Saturday, January 23, 2021

Around the World in 32 Countries: Colombia

Number of recognized regional languages: 68
Main languages: Spanish, (in the archipelago of San Andrés, Providencia and Santa Catalina) English

Independence: 1810 (declared from Spain)

Colombia and Panama (and, for a while, even more states) used to be joined as the Republic of New Granada, the Granadine Confederation, and then the United States of Colombia, in the 19th century.

"[... T]he Republic of Colombia was finally declared in 1886. Panama seceded in 1903, leading to Colombia's present borders."

Laguna de la Cocha (El Encano)
Photograph by G. Parra (attr.), c. 2013
via Wikimedia Commons, CC-BY-SA-3.0 licence

Capital City: Bogotá

Surface area: 1,141,748 km2 (larger than Bolivia, smaller than Peru)

Currency: peso
Driving side: right

Main trading partners: United States, China, EU, Latin American countries

Main exports that are food: fruit and other produce, sugar and sweets
Main exports that are not food: mineral fuel, oils, plastics, precious stones, metals, lumber, electronics, clothing, glass, etc.

Information taken from "Colombia" and "List of countries and dependencies by area" [Wikipedia]

***

For Colombia, I read two books.

A Hundred Years of Solitude requires little introduction! Of course it made Gabriel García Marquez one of the giants of world literature. I did not finish it because I objected to some of the content, but it is undoubtedly great literature and an absorbing world to sink into.

It is an epic of multiple generations who begin a backwoods life in the remote forests of Colombia and found a town. Their community is visited by itinerant eccentrics who pierce it, they see the fading traces of the conquistadores of long ago, and disperse at times amongst the men who (for whichever reason) linked up to civilization again by signing up to fight in its wars.

Rocas del abra Zipaquirá
- Landscape in the Zipaquirá archaeological zone, Colombia
Photograph by S. Iizarazo, c. 2012
via Wikimedia Commons, CC-BY-SA-3.0 licence

Because Marquez's genre here is magical realism, magic rules his characters' existence, whether it is the magic of science or the magic of alchemy.

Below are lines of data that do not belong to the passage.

-- A's slice for a non-negative need is take ∘ drop
theorem pvSlice_nonneg (full : List (Option Int)) (bn : Int) (hbn : 0 ≤ bn) (j : Nat) :
    PySem.List.slice full (some (j : Int)) (some ((j : Int) + bn)) = (full.drop j).take bn.toNat := by
  have h : (j : Int) + bn = (j : Int) + (bn.toNat : Int) := by
    rw [Int.toNat_of_nonneg hbn]
  rw [h, PySem.List.slice_natCast_add]

-- A's slice for a negative need is empty, provided need ≤ -length or index ≥ -need
theorem pvSlice_neg_empty (full : List (Option Int)) (bn : Int) (hbn : bn < 0) (j : Nat)
    (h : (full.length : Int) + bn ≤ 0 ∨ -bn ≤ (j : Int)) :
    PySem.List.slice full (some (j : Int)) (some ((j : Int) + bn)) = [] := by
  apply List.eq_nil_of_length_eq_zero
  rw [PySem.List.length_slice]
  by_cases hp : 0 ≤ (j : Int) + bn
  · have h1 : (j : Int) + bn = (((j : Int) + bn).toNat : Int) := (Int.toNat_of_nonneg hp).symm
    rw [h1, PySem.List.clampIdx_natCast, PySem.List.clampIdx_natCast]
    omega
  · have hn : (j : Int) + bn < 0 := by omega
    have hk : 0 < (-((j : Int) + bn)).toNat := by omega
    have h1 : (j : Int) + bn = -(((-((j : Int) + bn)).toNat : Int)) := by omega
    rw [h1, PySem.List.clampIdx_neg_natCast _ _ hk, PySem.List.clampIdx_natCast]
    omega

-- B, with no active run, returns none once the index has reached stop_at
theorem pvBgo_none_dead (bn stop : Int) : ∀ (rest : List (Option Int)) (idx : Int),
    stop ≤ idx → pvBgo bn stop rest idx none = none := by
  intro rest
  induction rest with
  | nil => intro idx _; rfl
  | cons v rs ih =>
    intro idx hidx
    cases v with
    | some a => simpa [pvBgo] using ih (idx + 1) (by omega)
    | none => simp [pvBgo, hidx]

-- B, in a run too short to complete, returns none once the index has reached stop_at
theorem pvBgo_run_dead (bn stop : Int) : ∀ (rest : List (Option Int)) (idx s : Int),
    stop ≤ idx → pvCntNone rest < (bn - (idx - s)).toNat → pvBgo bn stop rest idx (some s) = none := by
  intro rest
  induction rest with
  | nil => intro idx s _ _; rfl
  | cons v rs ih =>
    intro idx s hidx hcnt
    cases v with
    | some a => simpa [pvBgo] using pvBgo_none_dead bn stop rs (idx + 1) (by omega)
    | none =>
      have h1 : pvCntNone rs + 1 < (bn - (idx - s)).toNat := by simpa [pvCntNone] using hcnt
      have hchk : ¬ bn ≤ idx - s + 1 := by omega
      have h2 : pvCntNone rs < (bn - (idx + 1 - s)).toNat := by omega
      simpa [pvBgo, hchk] using ih (idx + 1) s (by omega) h2

-- B, in a run that is long enough to complete, returns the run start
theorem pvBgo_run_win (bn stop : Int) : ∀ (rest : List (Option Int)) (idx s : Int),
    1 ≤ bn - (idx - s) → (bn - (idx - s)).toNat ≤ pvCntNone rest → pvBgo bn stop rest idx (some s) = some s := by
  intro rest
  induction rest with
  | nil => intro idx s h1 h2; simp [pvCntNone] at h2; omega
  | cons v rs ih =>
    intro idx s h1 h2
    cases v with
    | some a => simp [pvCntNone] at h2; omega
    | none =>
      by_cases hchk : bn ≤ idx - s + 1
      · simp [pvBgo, hchk]
      · have h2' : (bn - (idx - s)).toNat ≤ pvCntNone rs + 1 := by simpa [pvCntNone] using h2
        simpa [pvBgo, hchk] using ih (idx + 1) s (by omega) (by omega)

The descriptions of rural life are not the elite explorations of national history and culture that often characterize 19th century literature to which one is used. The choice of milieu, characters and themes feel symptomatic of the author's leftwing sympathies. There is a distrust of the faraway centres of national authority, which filters through to the attitudes of the characters.

The reason I stopped reading it is that an adult male character becomes infatuated with a 9-year-old girl; even the character recognizes that this is weird, but either way I thought 'I'm out of here.'

Pendants by the lost Tairona people
In the Metropolitan Museum of Art, NYC. Photo by R. Müller (2006)
via Wikimedia Commons, CC-BY-SA-3.0 licence

*

La Casa de la Belleza was written decades later, first published in 2015.

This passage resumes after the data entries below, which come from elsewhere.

-- pv_equiv track=rewrite | github.com/jed1337/Kattis | h_to_o.py | get_atom_dict
-- ===== SOURCE A (Python) =====
-- from collections import defaultdict
--
-- def get_atom_dict(m, q=1):
--     atom_dict = defaultdict(lambda: 0)
--     number_string = ""
--     current_atom = ""
--
--     for char in m:
--         if char.isnumeric():
--             number_string += char
--         else:
--             if current_atom:
--                 atom_dict[current_atom] += from_number_string(number_string) * q
--                 number_string = ""
--             current_atom = char
--
--     if current_atom:
--         atom_dict[current_atom] += from_number_string(number_string) * q
--
--     return atom_dict
--
-- def from_number_string(ns):
--     if ns:
--         return int(ns)
--     else:
--         return 1
-- ===== SOURCE B (Python) =====
-- import re
-- from collections import defaultdict
--
--
-- def get_atom_dict(m, q=1):
--     # Tokenize first (one non-digit char, then its trailing digit run),
--     # then accumulate counts over the token list.
--     atom_dict = defaultdict(lambda: 0)
--     for atom, digits in re.findall(r'(\D)(\d*)', m):
--         atom_dict[atom] += (int(digits) if digits else 1) * q
--     return atom_dict
-- ===== Notes on version B (the rewrite author's own statement) =====
-- stated objective: idiomatic
-- what changed: Replaces the char-by-char mutable state machine (current_atom/number_string carried across iterations) with regex tokenization re.findall(r'(\D)(\d*)') followed by a plain accumulation loop over the token list.
-- intended difference: On strings that start with a digit and contain a non-digit (and q != 0), A folds the stray leading digit run into the first atom's count because number_string is leftover loop state; B ignores digits that precede any atom and counts only the digits written after it, the intended reading where a count belongs to the atom before it. — e.g. on get_atom_dict("2H", 1): A returns [("H", 2)], B returns [("H", 1)]
import Mathlib
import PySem

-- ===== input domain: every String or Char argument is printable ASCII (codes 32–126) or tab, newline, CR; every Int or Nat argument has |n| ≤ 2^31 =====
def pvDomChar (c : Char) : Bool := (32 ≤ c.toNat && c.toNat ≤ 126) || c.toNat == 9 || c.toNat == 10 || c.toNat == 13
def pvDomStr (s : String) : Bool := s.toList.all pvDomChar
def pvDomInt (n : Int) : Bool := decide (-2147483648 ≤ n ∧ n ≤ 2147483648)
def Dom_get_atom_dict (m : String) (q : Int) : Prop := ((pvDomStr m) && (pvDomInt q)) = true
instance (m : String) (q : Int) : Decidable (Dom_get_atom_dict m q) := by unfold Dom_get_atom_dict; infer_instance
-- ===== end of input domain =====

-- B replaces A's char-by-char mutable state machine by regex tokenization plus a
-- plain accumulation loop (idiomatic, same O(n) cost); on strings with a stray
-- leading digit run A folds those digits into the first atom's count (leftover
-- loop state), B ignores them — stated below as the intended difference D_.

-- ===== PORT A =====
-- from_number_string(ns): ns here is always a run of chars that passed isnumeric
-- (ASCII digits on Dom), so int(ns) = PySem.Int.ofChars? ns is always `some`;
-- the `.getD 0` default is unreachable on Dom.
def pvFromNum (ns : List Char) : Int :=
  if ns = [] then 1 else (PySem.Int.ofChars? ns).getD 0

-- one iteration of A's for-loop over (atom_dict, number_string, current_atom);
-- char.isnumeric() = PySem.Chars.isdigit on the printable-ASCII domain.
def pvStepA (q : Int) (st : PySem.Dict String Int × List Char × List Char) (c : Char) :
    PySem.Dict String Int × List Char × List Char :=
  if PySem.Chars.isdigit c then (st.1, st.2.1 ++ [c], st.2.2)
  else if st.2.2 = [] then (st.1, st.2.1, [c])
  else (st.1.insert (String.ofList st.2.2) (st.1.getD (String.ofList st.2.2) 0 + pvFromNum st.2.1 * q),
        [], [c])

-- A's trailing `if current_atom:` flush after the loop
def pvFinishA (q : Int) (st : PySem.Dict String Int × List Char × List Char) :
    PySem.Dict String Int :=
  if st.2.2 = [] then st.1
  else st.1.insert (String.ofList st.2.2) (st.1.getD (String.ofList st.2.2) 0 + pvFromNum st.2.1 * q)

def get_atom_dict (m : String) (q : Int) : List (String × Int) :=
  (pvFinishA q (m.toList.foldl (pvStepA q) (PySem.Dict.empty, [], []))).items

-- ===== PORT B =====
-- re.findall(r'(\D)(\d*)', m): scan left to right, skip unmatched digit
-- positions, at a non-digit capture it with its greedy trailing digit run;
-- \d = PySem.Chars.isdigit on the printable-ASCII domain.
def pvTokens : List Char → List (Char × List Char)
  | [] => []
  | c :: cs =>
    if PySem.Chars.isdigit c then pvTokens cs
    else (c, cs.takeWhile PySem.Chars.isdigit) :: pvTokens cs

-- (int(digits) if digits else 1); int = PySem.Int.ofChars?, `some` on digit runs.
def pvVal (ds : List Char) : Int :=
  if ds = [] then 1 else (PySem.Int.ofChars? ds).getD 0

-- the body of B's for-loop: atom_dict[atom] += (int(digits) if digits else 1) * q
def pvStepB (q : Int) (d : PySem.Dict String Int) (t : Char × List Char) :
    PySem.Dict String Int :=
  d.insert (String.ofList [t.1]) (d.getD (String.ofList [t.1]) 0 + pvVal t.2 * q)

def get_atom_dict_alt (m : String) (q : Int) : List (String × Int) :=
  ((pvTokens m.toList).foldl (pvStepB q) PySem.Dict.empty).items

-- ===== PRECONDITION & SPEC =====
-- On strings that start with a digit and contain a non-digit (and q ≠ 0), A folds the
-- stray leading digit run into the first atom's count because number_string is leftover
-- loop state; B ignores digits that precede any atom and counts only the digits written
-- after it, the intended reading where a count belongs to the atom before it.
def D_get_atom_dict (m : String) (q : Int) : Prop :=
  PySem.Chars.isdigit (m.toList.headD 'a') = true ∧
  m.toList.any (fun c => !PySem.Chars.isdigit c) = true ∧ q ≠ 0
instance (m : String) (q : Int) : Decidable (D_get_atom_dict m q) := by
  unfold D_get_atom_dict; infer_instance

def Spec_get_atom_dict (m : String) (q : Int) (out : List (String × Int)) : Prop :=
  ¬ D_get_atom_dict m q → out = get_atom_dict_alt m q
instance (m : String) (q : Int) (out : List (String × Int)) : Decidable (Spec_get_atom_dict m q out) := by
  unfold Spec_get_atom_dict; infer_instance

def pvDiffWitness_get_atom_dict : String × Int := ("2H", 1)
def pvDiffWitnessOut_get_atom_dict : (List (String × Int)) × (List (String × Int)) :=
  ([("H", 2)], [("H", 1)])

-- ===== CLAIM (what is proved, stated in full; the proofs are below) =====
def Claim_unchanged_get_atom_dict : Prop :=
  ∀ (m : String) (q : Int), Dom_get_atom_dict m q → Spec_get_atom_dict m q (get_atom_dict m q)
def Claim_changed_get_atom_dict : Prop :=
  Dom_get_atom_dict (pvDiffWitness_get_atom_dict.1) (pvDiffWitness_get_atom_dict.2) ∧
  D_get_atom_dict (pvDiffWitness_get_atom_dict.1) (pvDiffWitness_get_atom_dict.2) ∧
  get_atom_dict (pvDiffWitness_get_atom_dict.1) (pvDiffWitness_get_atom_dict.2) = pvDiffWitnessOut_get_atom_dict.1 ∧
  get_atom_dict_alt (pvDiffWitness_get_atom_dict.1) (pvDiffWitness_get_atom_dict.2) = pvDiffWitnessOut_get_atom_dict.2 ∧
  pvDiffWitnessOut_get_atom_dict.1 ≠ pvDiffWitnessOut_get_atom_dict.2

-- ===== LEMMAS AND PROOFS =====

theorem pvFromNum_eq_pvVal (ds : List Char) : pvFromNum ds = pvVal ds := rfl

-- a run of digits only accumulates into number_string
theorem pvFoldA_digits (q : Int) (ds : List Char) (h : ∀ c ∈ ds, PySem.Chars.isdigit c = true) :
    ∀ d ns ca, ds.foldl (pvStepA q) (d, ns, ca) = (d, ns ++ ds, ca) := by
  induction ds with
  | nil => intro d ns ca; simp
  | cons c cs ih =>
    intro d ns ca
    have hc : PySem.Chars.isdigit c = true := h c (by simp)
    simp only [List.foldl_cons, pvStepA, hc, if_true]
    rw [ih (fun x hx => h x (by simp [hx])) d (ns ++ [c]) ca]
    simp

-- the regex scanner skips a leading run of digits
theorem pvTokens_digits (ds : List Char) (h : ∀ c ∈ ds, PySem.Chars.isdigit c = true) :
    ∀ r, pvTokens (ds ++ r) = pvTokens r := by
  induction ds with
  | nil => intro r; simp
  | cons c cs ih =>
    intro r
    have hc : PySem.Chars.isdigit c = true := h c (by simp)
    simp only [List.cons_append, pvTokens, hc, if_true]
    exact ih (fun x hx => h x (by simp [hx])) r

-- the scanner emits nothing on a pure digit run
theorem pvTokens_all_digits (ds : List Char) (h : ∀ c ∈ ds, PySem.Chars.isdigit c = true) :
    pvTokens ds = [] := by
  have := pvTokens_digits ds h []
  simpa using this

-- main loop correspondence: once a current_atom `a` exists with pending digits ns,
-- A's remaining scan plus final flush equals B's fold over the remaining tokens,
-- starting from the dict to which a's (pending ++ following digits) count was added
theorem pvLoop_eq (q : Int) :
    ∀ (cs : List Char) (d : PySem.Dict String Int) (a : Char) (ns : List Char),
      pvFinishA q (cs.foldl (pvStepA q) (d, ns, [a]))
        = (pvTokens cs).foldl (pvStepB q)
            (d.insert (String.ofList [a])
              (d.getD (String.ofList [a]) 0
                + pvFromNum (ns ++ cs.takeWhile PySem.Chars.isdigit) * q)) := by
  intro cs
  induction cs with
  | nil =>
    intro d a ns
    simp [pvFinishA, pvTokens]
  | cons x cs ih =>
    intro d a ns
    by_cases hx : PySem.Chars.isdigit x = true
    · simp only [List.foldl_cons, pvStepA, hx, if_true, pvTokens,
        List.takeWhile_cons_of_pos hx]
      rw [ih]
      simp [List.append_assoc]
    · simp only [List.foldl_cons, pvStepA, hx, Bool.false_eq_true, reduceIte,
        List.takeWhile_cons_of_neg hx]
      simp only [if_neg (by simp : ¬ ([a] : List Char) = [])]
      rw [ih]
      simp only [pvTokens, hx, Bool.false_eq_true, reduceIte, List.foldl_cons]
      simp [pvStepB, pvFromNum, pvVal]

-- ===== VERDICT (by name: the statement is the Claim_ definition above) =====
theorem get_atom_dict_spec : Claim_unchanged_get_atom_dict := by
  intro m q hdom
  unfold Spec_get_atom_dict
  intro hnd
  unfold get_atom_dict get_atom_dict_alt
  rcases hr : m.toList.dropWhile PySem.Chars.isdigit with _ | ⟨c, r'⟩
  · -- the whole string is digits (or empty): both sides are the empty dict
    have hall : ∀ x ∈ m.toList, PySem.Chars.isdigit x = true :=
      List.dropWhile_eq_nil_iff.mp hr
    rw [pvFoldA_digits q m.toList hall, pvTokens_all_digits m.toList hall]
    simp [pvFinishA]
  · -- m = digit-run ++ c :: r' with c the first non-digit
    have hcs : m.toList.takeWhile PySem.Chars.isdigit ++ c :: r' = m.toList := by
      rw [← hr]; exact List.takeWhile_append_dropWhile
    have hc : PySem.Chars.isdigit c = false := by
      have h1 : m.toList.dropWhile PySem.Chars.isdigit ≠ [] := by simp [hr]
      have h2 := List.head_dropWhile_not PySem.Chars.isdigit h1
      revert h2 h1
      rw [hr]
      intro h1 h2
      simpa using h2
    have ht : ∀ x ∈ m.toList.takeWhile PySem.Chars.isdigit, PySem.Chars.isdigit x = true :=
      fun x hx => List.mem_takeWhile_imp hx
    -- the crucial value equality for the first atom, from ¬D_
    have hval : pvFromNum (m.toList.takeWhile PySem.Chars.isdigit
          ++ r'.takeWhile PySem.Chars.isdigit) * q
        = pvVal (r'.takeWhile PySem.Chars.isdigit) * q := by
      by_cases hq : q = 0
      · simp [hq]
      · have hex : m.toList.any (fun x => !PySem.Chars.isdigit x) = true := by
          have hcm : c ∈ m.toList := by
            rw [← hcs]; simp
          exact List.any_eq_true.mpr ⟨c, hcm, by simp [hc]⟩
        have hhead : ¬ PySem.Chars.isdigit (m.toList.headD 'a') = true := by
          intro hh
          exact hnd ⟨hh, hex, hq⟩
        have hT : m.toList.takeWhile PySem.Chars.isdigit = [] := by
          rcases hm : m.toList with _ | ⟨y, ys⟩
          · simp
          · rw [hm] at hhead
            simp only [List.headD_cons] at hhead
            exact List.takeWhile_cons_of_neg hhead
        rw [hT]
        simp [pvFromNum_eq_pvVal]
    -- fold A over m = (digit run) ++ c :: r'
    rw [← hcs, List.foldl_append, pvFoldA_digits q _ ht, List.foldl_cons]
    have hstep : pvStepA q (PySem.Dict.empty, [] ++ m.toList.takeWhile PySem.Chars.isdigit, []) c
        = (PySem.Dict.empty, m.toList.takeWhile PySem.Chars.isdigit, [c]) := by
      simp [pvStepA, hc]
    rw [hstep, pvLoop_eq, pvTokens_digits _ ht]
    simp only [pvTokens, hc, Bool.false_eq_true, reduceIte, List.foldl_cons]
    rw [hval]
    rfl

set_option maxRecDepth 4096 in
theorem get_atom_dict_changed : Claim_changed_get_atom_dict := by
  unfold Claim_changed_get_atom_dict
  refine ⟨?_, ?_, ?_, ?_, ?_⟩
  · decide
  · decide
  · decide
  · decide
  · decide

It transplants us to modern times in urban contemporary Colombia. Written by a journalist, Melba Escobar de Nogales, it explores Bogotá (a city of over 7 million people — more than Berlin's population) through the lens of a set of women who frequent the eponymous beauty salon. It looks pessimistically at gender relations, class, and racism, and the imperfections of the privileged class. Women and everyone else exploit others as they are exploited themselves. Not unexpectedly, since Colombia is still over 70% Roman Catholic, the book also casts a jaded eye on the rampant violence and moral corruption amongst the purported Christianity of the elite.

Of course the author's theme is the ridiculous juxtaposition of a society's obsession with beauty and material luxury, with the perpetration of ugliness and degradation.

The novel itself was a quick success internationally, translated into multiple languages from the original Spanish. I read it in Spanish and found the vocabulary quite specialized in parts; but now I know what sancocho, avena and aguardiente are.

Escobar writes this passage in La Casa de la Belleza

"Al ponerse en rojo, mendigos, desplazados, forajidos, drogadictos, tullidos, saltimbanquis, desempleados, analfabetas, maltratados, mutilados, niños y mujeres preñadas asaltan los vehículos en un performance diario tan repetitivo y predecible que ya a nadie sorprende. O a casi nadie."

(Rough translation: When the traffic lights turn red, beggars, displaced, outlaws, drug addicts, cripples*, charlatans, the unemployed, illiterate, and maltreated, children and pregnant women attack the cars in a daily performance so repetitive and predictable that no one is surprised any more. Or almost no one. [*I'm using this term as it appears to be the closest translation, but I am not sure if it is appropriate to use it in English.])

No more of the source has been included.